Reply only with how many lines in these entries hold the string "wide".

(Stored data entries)
____________________

-- pv_equiv track=rewrite | github.com/Nic30/pyDigitalWaveTools | pyDigitalWaveTools/vcd/value_format.py | bitVectorToStr
-- ===== SOURCE A (Python) =====
-- from typing import Optional
--
-- def bitVectorToStr(val: int, width: int, vld_mask: int, prefix: Optional[str], suffix: Optional[str]):
--     buff = []
--     if prefix is not None:
--         buff.append(prefix)
--
--     for i in range(width - 1, -1, -1):
--         mask = (1 << i)
--         b = val & mask
--
--         if vld_mask & mask:
--             s = "1" if b else "0"
--         else:
--             s = "X"
--         buff.append(s)
--
--     if suffix is not None:
--         buff.append(suffix)
--
--     return ''.join(buff)
-- ===== SOURCE B (Python) =====
-- from typing import Optional
--
--
-- def bitVectorToStr(val: int, width: int, vld_mask: int, prefix: Optional[str], suffix: Optional[str]):
--     if width > 0:
--         p = 1 << width
--         vstr = format(val % p, "0{}b".format(width))
--         kstr = format(vld_mask % p, "0{}b".format(width))
--         core = ''.join(v if k == '1' else 'X' for v, k in zip(vstr, kstr))
--     else:
--         core = ''
--     if prefix is not None:
--         core = prefix + core
--     if suffix is not None:
--         core = core + suffix
--     return core
-- ===== Notes on version B (the rewrite author's own statement) =====
-- stated objective: simpler
-- what changed: B replaces A's per-bit shift/mask Python loop by rendering the masked value and the masked validity mask as two width-wide binary strings with one format call each and overlaying invalid positions with 'X' via zip.
import Mathlib
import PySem

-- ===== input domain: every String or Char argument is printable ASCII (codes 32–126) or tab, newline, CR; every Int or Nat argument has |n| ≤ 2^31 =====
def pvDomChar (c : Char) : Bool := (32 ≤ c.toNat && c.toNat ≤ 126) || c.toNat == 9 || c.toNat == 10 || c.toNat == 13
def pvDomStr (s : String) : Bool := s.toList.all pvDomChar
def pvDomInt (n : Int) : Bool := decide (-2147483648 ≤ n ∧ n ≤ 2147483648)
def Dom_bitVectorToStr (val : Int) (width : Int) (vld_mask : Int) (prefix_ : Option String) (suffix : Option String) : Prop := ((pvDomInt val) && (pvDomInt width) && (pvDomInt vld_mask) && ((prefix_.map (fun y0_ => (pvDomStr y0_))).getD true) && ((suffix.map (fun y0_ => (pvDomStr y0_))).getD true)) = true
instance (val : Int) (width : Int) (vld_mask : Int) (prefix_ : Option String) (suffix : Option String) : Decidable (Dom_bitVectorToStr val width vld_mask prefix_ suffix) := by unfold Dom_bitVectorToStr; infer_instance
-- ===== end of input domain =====

-- B renders the masked value and the masked validity mask as two width-wide binary digit
-- strings at once and overlays invalid positions with 'X', instead of A's per-bit
-- shift-and-mask loop (objective: simpler decomposition, same result).

-- ===== PORT A =====
def bitVectorToStr (val : Int) (width : Int) (vld_mask : Int) (prefix_ : Option String) (suffix : Option String) : String :=
  let buff : List String := match prefix_ with | some p => [p] | none => []
  let buff := (PySem.List.pyRange (width - 1) (-1) (-1)).foldl (fun buff i =>
    let mask : Int := (1 : Int) <<< i.toNat
    let b : Int := PySem.Int.band val mask
    let s : String := if PySem.Int.band vld_mask mask ≠ 0 then (if b ≠ 0 then "1" else "0") else "X"
    buff ++ [s]) buff
  let buff := match suffix with | some s => buff ++ [s] | none => buff
  PySem.Str.join "" buff

-- ===== PORT B =====
-- port of format(n, "0{w}b") for 0 ≤ n < 2^w: the w binary digits of n, MSB first
def pvBinDigits (n : Nat) (w : Nat) : List Char :=
  (List.range w).map (fun k => if n.testBit (w - 1 - k) then '1' else '0')

def bitVectorToStr_alt (val : Int) (width : Int) (vld_mask : Int) (prefix_ : Option String) (suffix : Option String) : String :=
  let core : List Char :=
    if 0 < width then
      let p : Int := (1 : Int) <<< width
      let vstr := pvBinDigits (PySem.Int.mod val p).toNat width.toNat
      let kstr := pvBinDigits (PySem.Int.mod vld_mask p).toNat width.toNat
      (vstr.zip kstr).map (fun vk => if vk.2 = '1' then vk.1 else 'X')
    else []
  let core := match prefix_ with | some p => p.toList ++ core | none => core
  let core := match suffix with | some s => core ++ s.toList | none => core
  String.ofList core

-- ===== PRECONDITION & SPEC =====
def Spec_bitVectorToStr (val : Int) (width : Int) (vld_mask : Int) (prefix_ : Option String) (suffix : Option String) (out : String) : Prop := out = bitVectorToStr_alt val width vld_mask prefix_ suffix
instance (val : Int) (width : Int) (vld_mask : Int) (prefix_ : Option String) (suffix : Option String) (out : String) : Decidable (Spec_bitVectorToStr val width vld_mask prefix_ suffix out) := by unfold Spec_bitVectorToStr; infer_instance

-- ===== CLAIM (what is proved, stated in full; the proofs are below) =====
def Claim_equal_bitVectorToStr : Prop := ∀ (val : Int) (width : Int) (vld_mask : Int) (prefix_ : Option String) (suffix : Option String), Dom_bitVectorToStr val width vld_mask prefix_ suffix → Spec_bitVectorToStr val width vld_mask prefix_ suffix (bitVectorToStr val width vld_mask prefix_ suffix)

-- ===== LEMMAS AND PROOFS =====

-- Python `x & (1 << j)` is nonzero exactly when bit j of x (two's complement) is set.
theorem pv_band_two_pow (x : Int) (j : Nat) :
    (PySem.Int.band x ((1 : Int) <<< ((j : Nat) : Int)) ≠ 0) ↔ x.testBit j := by
  rw [Int.shiftLeft_natCast_right]
  have h2 : ((1 : Int) <<< j) = ((2 ^ j : Nat) : Int) := by
    rw [Int.shiftLeft_eq]; push_cast; ring
  rcases x with m | m
  · rw [h2, show (Int.ofNat m) = ((m : Nat) : Int) from rfl, PySem.Int.band_natCast,
      Nat.and_two_pow]
    simp only [Int.testBit]
    cases hb : m.testBit j
    · simp
    · simp
  · rw [h2, PySem.Int.band.eq_1]
    have hneg : ¬ ((0:Int) ≤ Int.negSucc m) := Int.not_le.mpr (Int.negSucc_lt_zero m)
    have hpos : (0 : Int) ≤ ((2 ^ j : Nat) : Int) := by positivity
    simp only [hneg, if_false, hpos, if_true]
    have hm : (-(Int.negSucc m) - 1).toNat = m := by
      rw [Int.negSucc_eq]; omega
    have htn : (((2 ^ j : Nat) : Int)).toNat = 2 ^ j := by omega
    rw [hm, htn, Nat.and_comm, Nat.and_two_pow]
    simp only [Int.testBit]
    cases hb : m.testBit j
    · simp
    · simp

-- Python `x % (1 << w)` viewed as a Nat has the same low bits as x (two's complement).
theorem pv_mod_two_pow_testBit (x : Int) (w j : Nat) (hj : j < w) :
    ((PySem.Int.mod x ((1 : Int) <<< ((w : Nat) : Int))).toNat).testBit j = x.testBit j := by
  rw [Int.shiftLeft_natCast_right]
  have h2 : ((1 : Int) <<< w) = ((2 ^ w : Nat) : Int) := by
    rw [Int.shiftLeft_eq]; push_cast; ring
  have hpos : (0 : Int) < ((2 ^ w : Nat) : Int) := by exact_mod_cast Nat.two_pow_pos w
  rw [h2, PySem.Int.mod_eq_emod_of_pos hpos]
  rcases x with m | m
  · rw [show (Int.ofNat m) = ((m : Nat) : Int) from rfl, ← Int.natCast_mod]
    simp only [Int.toNat_natCast, Nat.testBit_mod_two_pow, hj, decide_true, Bool.true_and]
    rfl
  · set m' := m % 2 ^ w with hm'
    set q := m / 2 ^ w with hq
    have hm'lt : m' < 2 ^ w := Nat.mod_lt _ (Nat.two_pow_pos w)
    have hdm : 2 ^ w * q + m' = m := Nat.div_add_mod m (2 ^ w)
    have hPm : ((2 ^ w - 1 - m' : Nat) : Int) = ((2 ^ w : Nat) : Int) - 1 - (m' : Int) := by omega
    have hdvd : ((2 ^ w : Nat) : Int) ∣ (Int.negSucc m - ((2 ^ w - 1 - m' : Nat) : Int)) := by
      refine ⟨-((q : Int) + 1), ?_⟩
      have h : ((2 ^ w : Nat) : Int) * (q : Int) + (m' : Int) = (m : Int) := by exact_mod_cast hdm
      rw [hPm, Int.negSucc_eq]
      linear_combination h
    have hmod : (Int.negSucc m) % ((2 ^ w : Nat) : Int) = ((2 ^ w - 1 - m' : Nat) : Int) % ((2 ^ w : Nat) : Int) :=
      Int.emod_eq_emod_iff_emod_sub_eq_zero.mpr (Int.emod_eq_zero_of_dvd hdvd)
    rw [hmod, Int.emod_eq_of_lt (by positivity) (by exact_mod_cast Nat.sub_lt_of_lt (by omega))]
    have h3 : (((2 ^ w - 1 - m' : Nat) : Int)).toNat = 2 ^ w - (m' + 1) := by omega
    rw [h3, Nat.testBit_two_pow_sub_succ hm'lt]
    simp only [hj, decide_true, Bool.true_and, Int.testBit]
    rw [hm', Nat.testBit_mod_two_pow]
    simp [hj]

-- joining with the empty separator is flattening
theorem pv_join_empty (l : List (List Char)) : PySem.Chars.join [] l = l.flatten := by
  induction l with
  | nil => simp [PySem.Chars.join_nil]
  | cons a t ih =>
    cases t with
    | nil => simp [PySem.Chars.join_singleton]
    | cons b t' => rw [PySem.Chars.join_cons_cons]; simp only [List.flatten_cons] at ih ⊢; simp [ih]

-- flattening singletons is mapping
theorem pv_flatten_singleton {α β : Type} (f : α → β) (l : List α) :
    (List.map (fun x => [f x]) l).flatten = List.map f l := by
  induction l with
  | nil => simp
  | cons a t ih => simp [ih]

-- the two middle parts agree: A's per-bit loop output versus B's overlay of binary renderings
theorem pv_core_eq (val width vld_mask : Int) :
    ((PySem.List.pyRange (width - 1) (-1) (-1)).map (String.toList ∘ fun i =>
      if PySem.Int.band vld_mask ((1 : Int) <<< ((i.toNat : Nat) : Int)) ≠ 0 then
        (if PySem.Int.band val ((1 : Int) <<< ((i.toNat : Nat) : Int)) ≠ 0 then "1" else "0") else "X")).flatten
    = (if 0 < width then
        ((pvBinDigits (PySem.Int.mod val ((1 : Int) <<< width)).toNat width.toNat).zip
         (pvBinDigits (PySem.Int.mod vld_mask ((1 : Int) <<< width)).toNat width.toNat)).map
          (fun vk => if vk.2 = '1' then vk.1 else 'X')
       else []) := by
  by_cases hw : 0 < width
  · obtain ⟨w, rfl⟩ : ∃ w : Nat, width = ((w : Nat) : Int) :=
      ⟨width.toNat, (Int.toNat_of_nonneg hw.le).symm⟩
    rw [PySem.List.pyRange_neg_one]
    have hn : (((w : Nat) : Int) - 1 - (-1)).toNat = w := by omega
    rw [hn]
    simp only [hw, if_true, Int.toNat_natCast]
    unfold pvBinDigits
    rw [List.zip_map', List.map_map, List.map_map]
    have hL : List.map ((String.toList ∘ fun i : Int =>
        if PySem.Int.band vld_mask ((1 : Int) <<< ((i.toNat : Nat) : Int)) ≠ 0 then
          (if PySem.Int.band val ((1 : Int) <<< ((i.toNat : Nat) : Int)) ≠ 0 then "1" else "0") else "X") ∘
          (fun k : Nat => ((w : Nat) : Int) - 1 - (k : Int))) (List.range w)
        = List.map (fun k => [((fun vk : Char × Char => if vk.2 = '1' then vk.1 else 'X') ∘ fun a =>
            (if (PySem.Int.mod val ((1 : Int) <<< ((w : Nat) : Int))).toNat.testBit (w - 1 - a) = true then '1' else '0',
             if (PySem.Int.mod vld_mask ((1 : Int) <<< ((w : Nat) : Int))).toNat.testBit (w - 1 - a) = true then '1' else '0')) k])
          (List.range w) := by
      refine List.map_congr_left (fun k hk => ?_)
      have hk' : k < w := List.mem_range.mp hk
      have hi : ((((w : Nat) : Int) - 1 - (k : Int)).toNat) = w - 1 - k := by omega
      simp only [Function.comp, hi]
      set j := w - 1 - k with hjdef
      have hj : j < w := by omega
      rw [pv_mod_two_pow_testBit val w j hj, pv_mod_two_pow_testBit vld_mask w j hj]
      have hKb := pv_band_two_pow vld_mask j
      have hVb := pv_band_two_pow val j
      by_cases hK : vld_mask.testBit j <;> by_cases hV : val.testBit j <;>
        simp [hK, hV] at hKb hVb <;> simp [hKb, hVb, hK, hV]
    rw [hL, pv_flatten_singleton]
  · have h0 : PySem.List.pyRange (width - 1) (-1) (-1) = [] := by
      rw [PySem.List.pyRange_neg_one]
      have h1 : (width - 1 - (-1)).toNat = 0 := by omega
      rw [h1]; rfl
    rw [h0]
    simp [hw]

-- ===== VERDICT (by name: the statement is the Claim_ definition above) =====
theorem bitVectorToStr_spec : Claim_equal_bitVectorToStr := by
  intro val width vld_mask prefix_ suffix _hdom
  unfold Spec_bitVectorToStr bitVectorToStr bitVectorToStr_alt
  apply String.toList_inj.mp
  have hcore := pv_core_eq val width vld_mask
  rcases prefix_ with _ | p <;> rcases suffix with _ | s <;>
    simp only [PySem.List.foldl_append_singleton_eq_map, PySem.Str.toList_join,
      String.toList_ofList, List.map_append, List.map_map, pv_join_empty,
      List.flatten_append, List.flatten_nil, List.map_nil, List.map_cons,
      List.flatten_cons, List.nil_append, List.append_nil, String.toList_empty] <;>
    rw [hcore]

____________________

[EXERCISE ANSWER] 2